How do I find the derivative of #lnroot3(4x-5)((3x+8)^2)#?

1 Answer
Dec 24, 2015

Holy Jesus Christ!

Explanation:

First, let's identify it: it's a product which two terms will depend on chain rule. Thus, we'll need both two rules.

  • Product rule states that for #y=f(x)g(x)#, then #(dy)/(dx)=f'(x)g(x)+f(x)g'(x)#

  • Chain rule states that #(dy)/(dx)=(dy)/(du)(du)/(dx)#

For the first term, let's rename #u=root(3)(v)# and #v=4x-5#.

For the second term, let's rename #w=3x+8#

There's no need to derivate it completely straightforward. You can do steps separately, but I do think that that might confuse things a bit.
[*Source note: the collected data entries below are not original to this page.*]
-- pv_equiv track=rewrite | github.com/vincen-tho/Pyhton-Compiler | lexer.py | seperate_special_character
-- ===== SOURCE A (Python) =====
-- def seperate_special_character(input_file):
--     # Fungsi yang akan mengembalikan special char menjadi sebuah string terpisah
--     # dari string awal
--     input_list = []
--     for line in input_file:
--         line = line.replace('(', ' ( ')
--         line = line.replace(')', ' ) ')
--         line = line.replace('+', ' + ')
--         line = line.replace('-', ' - ')
--         line = line.replace('*', ' * ')
--         line = line.replace('/', ' / ')
--         line = line.replace('%', ' % ')
--         line = line.replace(',', ' , ')
--         line = line.replace('.', ' . ')
--         line = line.replace('>', ' > ')
--         line = line.replace('<', ' < ')
--         line = line.replace('[', ' [ ')
--         line = line.replace(']', ' ] ')
--         line = line.replace('"', ' " ')
--         line = line.replace("'", " ' ")
--         line = line.replace('=', ' = ')
--         line = line.replace(':', ' : ')
--         line = line.split()
--         # line.append('EOL')
--         input_list.append(line)
--     return input_list
-- ===== SOURCE B (Python) =====
-- SPECIALS = frozenset('()+-*/%,.<>[]"\'=:')
--
-- def seperate_special_character(input_file):
--     # Single char-level pass per line: buffer ordinary chars, emit specials as
--     # their own tokens, flush the buffer on whitespace.
--     result = []
--     for line in input_file:
--         tokens = []
--         buf = ''
--         for ch in line:
--             if ch in SPECIALS:
--                 if buf:
--                     tokens.append(buf)
--                     buf = ''
--                 tokens.append(ch)
--             elif ch.isspace():
--                 if buf:
--                     tokens.append(buf)
--                     buf = ''
--             else:
--                 buf += ch
--         if buf:
--             tokens.append(buf)
--         result.append(tokens)
--     return result
-- ===== Notes on version B (the rewrite author's own statement) =====
-- stated objective: alternative
-- what changed: Replaced A's 17 whole-string replace passes followed by split() with a single character-level pass per line that buffers ordinary characters, emits each special character as its own token and flushes the buffer on whitespace.
import Mathlib
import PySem

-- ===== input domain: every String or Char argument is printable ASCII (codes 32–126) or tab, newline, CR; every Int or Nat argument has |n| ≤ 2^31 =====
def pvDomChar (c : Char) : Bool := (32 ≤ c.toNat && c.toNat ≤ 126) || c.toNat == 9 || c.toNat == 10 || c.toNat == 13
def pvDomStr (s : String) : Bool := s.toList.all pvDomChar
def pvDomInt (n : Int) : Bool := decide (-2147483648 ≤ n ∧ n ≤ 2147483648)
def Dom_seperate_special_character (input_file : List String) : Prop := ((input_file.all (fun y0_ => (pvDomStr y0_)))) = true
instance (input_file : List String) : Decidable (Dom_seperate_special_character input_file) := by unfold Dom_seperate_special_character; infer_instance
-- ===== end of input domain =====

-- B replaces A's 17 whole-string replace passes + split by one char-level tokenizing pass per line (objective: alternative decomposition).

-- ===== PORT A =====
-- body of A's loop: 17 replaces, then .split()
def pvProcessA (line : String) : List String :=
  let line := PySem.Str.replace line "(" " ( "
  let line := PySem.Str.replace line ")" " ) "
  let line := PySem.Str.replace line "+" " + "
  let line := PySem.Str.replace line "-" " - "
  let line := PySem.Str.replace line "*" " * "
  let line := PySem.Str.replace line "/" " / "
  let line := PySem.Str.replace line "%" " % "
  let line := PySem.Str.replace line "," " , "
  let line := PySem.Str.replace line "." " . "
  let line := PySem.Str.replace line ">" " > "
  let line := PySem.Str.replace line "<" " < "
  let line := PySem.Str.replace line "[" " [ "
  let line := PySem.Str.replace line "]" " ] "
  let line := PySem.Str.replace line "\"" " \" "
  let line := PySem.Str.replace line "'" " ' "
  let line := PySem.Str.replace line "=" " = "
  let line := PySem.Str.replace line ":" " : "
  PySem.Str.split₀ line

def seperate_special_character (input_file : List String) : List (List String) :=
  input_file.foldl (fun input_list line => input_list ++ [pvProcessA line]) []

-- ===== PORT B =====
-- SPECIALS = frozenset('()+-*/%,.<>[]"\'=:')
def pvSPECIALS : PySem.Set Char :=
  PySem.Set.ofList ['(', ')', '+', '-', '*', '/', '%', ',', '.', '<', '>', '[', ']', '"', '\'', '=', ':']

-- body of B's inner loop over the characters of a line; state = (tokens, buf)
def pvStepB (st : List String × List Char) (ch : Char) : List String × List Char :=
  if pvSPECIALS.contains ch then
    ((if st.2.isEmpty then st.1 else st.1 ++ [String.ofList st.2]) ++ [String.ofList [ch]], [])
  else if PySem.Chars.isspace ch then
    (if st.2.isEmpty then st.1 else st.1 ++ [String.ofList st.2], [])
  else
    (st.1, st.2 ++ [ch])

-- one line: run the char loop, then flush the remaining buffer
def pvLineB (line : String) : List String :=
  let st := line.toList.foldl pvStepB ([], [])
  if st.2.isEmpty then st.1 else st.1 ++ [String.ofList st.2]

def seperate_special_character_alt (input_file : List String) : List (List String) :=
  input_file.foldl (fun result line => result ++ [pvLineB line]) []

-- ===== PRECONDITION & SPEC =====
def Spec_seperate_special_character (input_file : List String) (out : List (List String)) : Prop := out = seperate_special_character_alt input_file
instance (input_file : List String) (out : List (List String)) : Decidable (Spec_seperate_special_character input_file out) := by unfold Spec_seperate_special_character; infer_instance

-- ===== CLAIM (what is proved, stated in full; the proofs are below) =====
def Claim_equal_seperate_special_character : Prop := ∀ (input_file : List String), Dom_seperate_special_character input_file → Spec_seperate_special_character input_file (seperate_special_character input_file)

-- ===== LEMMAS AND PROOFS =====

-- padding function: what the replace chain does to a single character
def pvPad (x : Char) : List Char := if pvSPECIALS.contains x then [' ', x, ' '] else [x]

-- reference tokenizer on char lists (buf = current token so far, in order)
def pvTok : List Char → List Char → List (List Char)
  | [], buf => if buf.isEmpty then [] else [buf]
  | c :: t, buf =>
    if pvSPECIALS.contains c then
      (if buf.isEmpty then [] else [buf]) ++ [c] :: pvTok t []
    else if PySem.Chars.isspace c then
      (if buf.isEmpty then [] else [buf]) ++ pvTok t []
    else
      pvTok t (buf ++ [c])

-- the A-side replace chain, on char lists
def pvChain (s : List Char) : List Char :=
  let s := PySem.Chars.replace s ['('] [' ', '(', ' ']
  let s := PySem.Chars.replace s [')'] [' ', ')', ' ']
  let s := PySem.Chars.replace s ['+'] [' ', '+', ' ']
  let s := PySem.Chars.replace s ['-'] [' ', '-', ' ']
  let s := PySem.Chars.replace s ['*'] [' ', '*', ' ']
  let s := PySem.Chars.replace s ['/'] [' ', '/', ' ']
  let s := PySem.Chars.replace s ['%'] [' ', '%', ' ']
  let s := PySem.Chars.replace s [','] [' ', ',', ' ']
  let s := PySem.Chars.replace s ['.'] [' ', '.', ' ']
  let s := PySem.Chars.replace s ['>'] [' ', '>', ' ']
  let s := PySem.Chars.replace s ['<'] [' ', '<', ' ']
  let s := PySem.Chars.replace s ['['] [' ', '[', ' ']
  let s := PySem.Chars.replace s [']'] [' ', ']', ' ']
  let s := PySem.Chars.replace s ['"'] [' ', '"', ' ']
  let s := PySem.Chars.replace s ['\''] [' ', '\'', ' ']
  let s := PySem.Chars.replace s ['='] [' ', '=', ' ']
  PySem.Chars.replace s [':'] [' ', ':', ' ']

-- replace with a single-char needle is a flatMap
lemma pv_go (c : Char) (r : List Char) :
    ∀ (l : List Char) (fuel : Nat) (acc : List Char), l.length ≤ fuel →
      PySem.Chars.replace.go [c] r fuel l acc
        = acc.reverse ++ l.flatMap (fun x => if x = c then r else [x]) := by
  intro l
  induction l with
  | nil => intro fuel acc _; cases fuel <;> simp [PySem.Chars.replace.go]
  | cons c' t ih =>
    intro fuel acc h
    cases fuel with
    | zero => simp at h
    | succ f =>
      by_cases hc : c = c'
      · subst hc
        simp [PySem.Chars.replace.go, List.isPrefixOf, ih f _ (by simpa using h)]
      · have hcc : c' ≠ c := Ne.symm hc
        simp [PySem.Chars.replace.go, List.isPrefixOf, hc, hcc, ih f _ (by simpa using h)]

lemma pv_replace_single (c : Char) (r : List Char) (s : List Char) :
    PySem.Chars.replace s [c] r = s.flatMap (fun x => if x = c then r else [x]) := by
  simp [PySem.Chars.replace, pv_go c r s s.length [] le_rfl]

-- a special character is not whitespace
lemma pv_spec_not_space {c : Char} (h : pvSPECIALS.contains c = true) :
    PySem.Chars.isspace c = false := by
  have hm : c ∈ ['(', ')', '+', '-', '*', '/', '%', ',', '.', '<', '>', '[', ']', '"', '\'', '=', ':'] := by
    have hm0 : c ∈ pvSPECIALS := by simpa using h
    simpa [pvSPECIALS, PySem.Set.mem_ofList] using hm0
  fin_cases hm <;> decide

-- the chain acts characterwise
lemma pv_chain_eq (s : List Char) : pvChain s = s.flatMap pvPad := by
  induction s with
  | nil => rfl
  | cons x t ih =>
    have hsplit : pvChain (x :: t) = pvChain [x] ++ pvChain t := by
      simp only [pvChain, pv_replace_single]
      rw [show x :: t = [x] ++ t from rfl]
      simp only [List.flatMap_append]
    have hx : pvChain [x] = pvPad x := by
      by_cases h : pvSPECIALS.contains x
      · have hm : x ∈ ['(', ')', '+', '-', '*', '/', '%', ',', '.', '<', '>', '[', ']', '"', '\'', '=', ':'] := by
          have hm0 : x ∈ pvSPECIALS := by simpa using h
          simpa [pvSPECIALS, PySem.Set.mem_ofList] using hm0
        fin_cases hm <;> decide
      · have hne : ∀ c ∈ (pvSPECIALS : List Char), ¬ x = c := by
          intro c hc heq
          subst heq
          exact h (by simpa using hc)
        have h' : x ∉ pvSPECIALS := by simpa using h
        simp [pvChain, pv_replace_single, pvPad, h',
          hne '(' (by decide), hne ')' (by decide), hne '+' (by decide), hne '-' (by decide),
          hne '*' (by decide), hne '/' (by decide), hne '%' (by decide), hne ',' (by decide),
          hne '.' (by decide), hne '>' (by decide), hne '<' (by decide), hne '[' (by decide),
          hne ']' (by decide), hne '"' (by decide), hne '\'' (by decide), hne '=' (by decide),
          hne ':' (by decide)]
    rw [hsplit, hx, ih]
    simp

-- split₀ of the padded string is the tokenizer
lemma pv_split_go (s : List Char) :
    ∀ (cur : List Char) (acc : List (List Char)),
      PySem.Chars.split₀.go (s.flatMap pvPad) cur acc = acc.reverse ++ pvTok s cur.reverse := by
  induction s with
  | nil =>
    intro cur acc
    by_cases h : cur.isEmpty <;>
      simp_all [PySem.Chars.split₀.go, pvTok, List.isEmpty_iff]
  | cons c t ih =>
    intro cur acc
    by_cases hs : pvSPECIALS.contains c
    · have hns := pv_spec_not_space hs
      have hsp : PySem.Chars.isspace ' ' = true := by decide
      by_cases hb : cur.isEmpty <;>
        simp_all [pvPad, pvTok, PySem.Chars.split₀.go, List.isEmpty_iff]
    · by_cases hsp : PySem.Chars.isspace c
      · by_cases hb : cur.isEmpty <;>
          simp_all [pvPad, pvTok, PySem.Chars.split₀.go, List.isEmpty_iff]
      · simp_all [pvPad, pvTok, PySem.Chars.split₀.go]

-- B's fold realizes the tokenizer
lemma pv_foldB (s : List Char) :
    ∀ (toks : List String) (buf : List Char),
      (let st := s.foldl pvStepB (toks, buf)
       if st.2.isEmpty then st.1 else st.1 ++ [String.ofList st.2])
        = toks ++ (pvTok s buf).map String.ofList := by
  induction s with
  | nil =>
    intro toks buf
    by_cases h : buf.isEmpty <;> simp_all [pvTok]
  | cons c t ih =>
    intro toks buf
    by_cases hs : pvSPECIALS.contains c
    · by_cases hb : buf.isEmpty <;> simp_all [pvStepB, pvTok]
    · by_cases hsp : PySem.Chars.isspace c
      · by_cases hb : buf.isEmpty <;> simp_all [pvStepB, pvTok]
      · simp_all [pvStepB, pvTok]

-- A's per-line result, moved to char lists
lemma pv_processA_toList (line : String) :
    (pvProcessA line).map String.toList = pvTok line.toList [] := by
  have hchain : (PySem.Str.replace (PySem.Str.replace (PySem.Str.replace (PySem.Str.replace
      (PySem.Str.replace (PySem.Str.replace (PySem.Str.replace (PySem.Str.replace
      (PySem.Str.replace (PySem.Str.replace (PySem.Str.replace (PySem.Str.replace
      (PySem.Str.replace (PySem.Str.replace (PySem.Str.replace (PySem.Str.replace
      (PySem.Str.replace line "(" " ( ") ")" " ) ") "+" " + ") "-" " - ") "*" " * ")
      "/" " / ") "%" " % ") "," " , ") "." " . ") ">" " > ") "<" " < ") "[" " [ ")
      "]" " ] ") "\"" " \" ") "'" " ' ") "=" " = ") ":" " : ").toList
      = pvChain line.toList := by
    simp only [PySem.Str.toList_replace]
    rfl
  have := PySem.Str.split₀_map_toList (PySem.Str.replace (PySem.Str.replace (PySem.Str.replace
      (PySem.Str.replace (PySem.Str.replace (PySem.Str.replace (PySem.Str.replace
      (PySem.Str.replace (PySem.Str.replace (PySem.Str.replace (PySem.Str.replace
      (PySem.Str.replace (PySem.Str.replace (PySem.Str.replace (PySem.Str.replace
      (PySem.Str.replace (PySem.Str.replace line "(" " ( ") ")" " ) ") "+" " + ")
      "-" " - ") "*" " * ") "/" " / ") "%" " % ") "," " , ") "." " . ") ">" " > ")
      "<" " < ") "[" " [ ") "]" " ] ") "\"" " \" ") "'" " ' ") "=" " = ") ":" " : ")
  unfold pvProcessA
  rw [this, hchain, pv_chain_eq]
  have := pv_split_go line.toList [] []
  simpa [PySem.Chars.split₀] using this

-- per line, A = B
lemma pv_line_eq (line : String) : pvProcessA line = pvLineB line := by
  apply List.map_injective_iff.mpr (fun a b hab => String.toList_inj.mp hab)
  rw [pv_processA_toList]
  have hB := pv_foldB line.toList [] []
  have hLine : pvLineB line = (pvTok line.toList []).map String.ofList := by
    simpa [pvLineB] using hB
  rw [hLine]
  simp [List.map_map, Function.comp_def]

-- ===== VERDICT (by name: the statement is the Claim_ definition above) =====
theorem seperate_special_character_spec : Claim_equal_seperate_special_character := by
  intro input_file _
  unfold Spec_seperate_special_character
  unfold seperate_special_character seperate_special_character_alt
  rw [PySem.List.foldl_append_singleton_eq_map, PySem.List.foldl_append_singleton_eq_map]
  simp [pv_line_eq]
#(dy)/(dx)=[(1/u)1/(3v^(2/3))(4x-5)](3x+8)^2+ln(root(3)(4x-5))2w(3)#

Substituting #u#:
#(dy)/(dx)=[(1/root(3)v)1/(3v^(2/3))(4x-5)](3x+8)^2+ln(root(3)(4x-5))2w(3)#

Substituting #v#:
#(dy)/(dx)=[(1/root(3)(4x-5))1/(3(4x-5)^(2/3))(4x-5)](3x+8)^2+ln(root(3)(4x-5))2w(3)#

Substituting #w#:
#(dy)/(dx)=[(1/root(3)(4x-5))1/(3(4x-5)^(2/3))(4x-5)](3x+8)^2+ln(root(3)(4x-5))(6(3x+8))#

#(dy)/(dx)=((4x-5)^cancel(2))/(3cancel((4x-5)))(3x+8)^2+ln(root(3)(4x-5))(6(3x+8))#

#(dy)/(dx)=(3x+8)[(((4x-5)(3x+8))/3)+6ln(root(3)(4x-5))]#

Feel free to develop it, but this is fine as a final answer!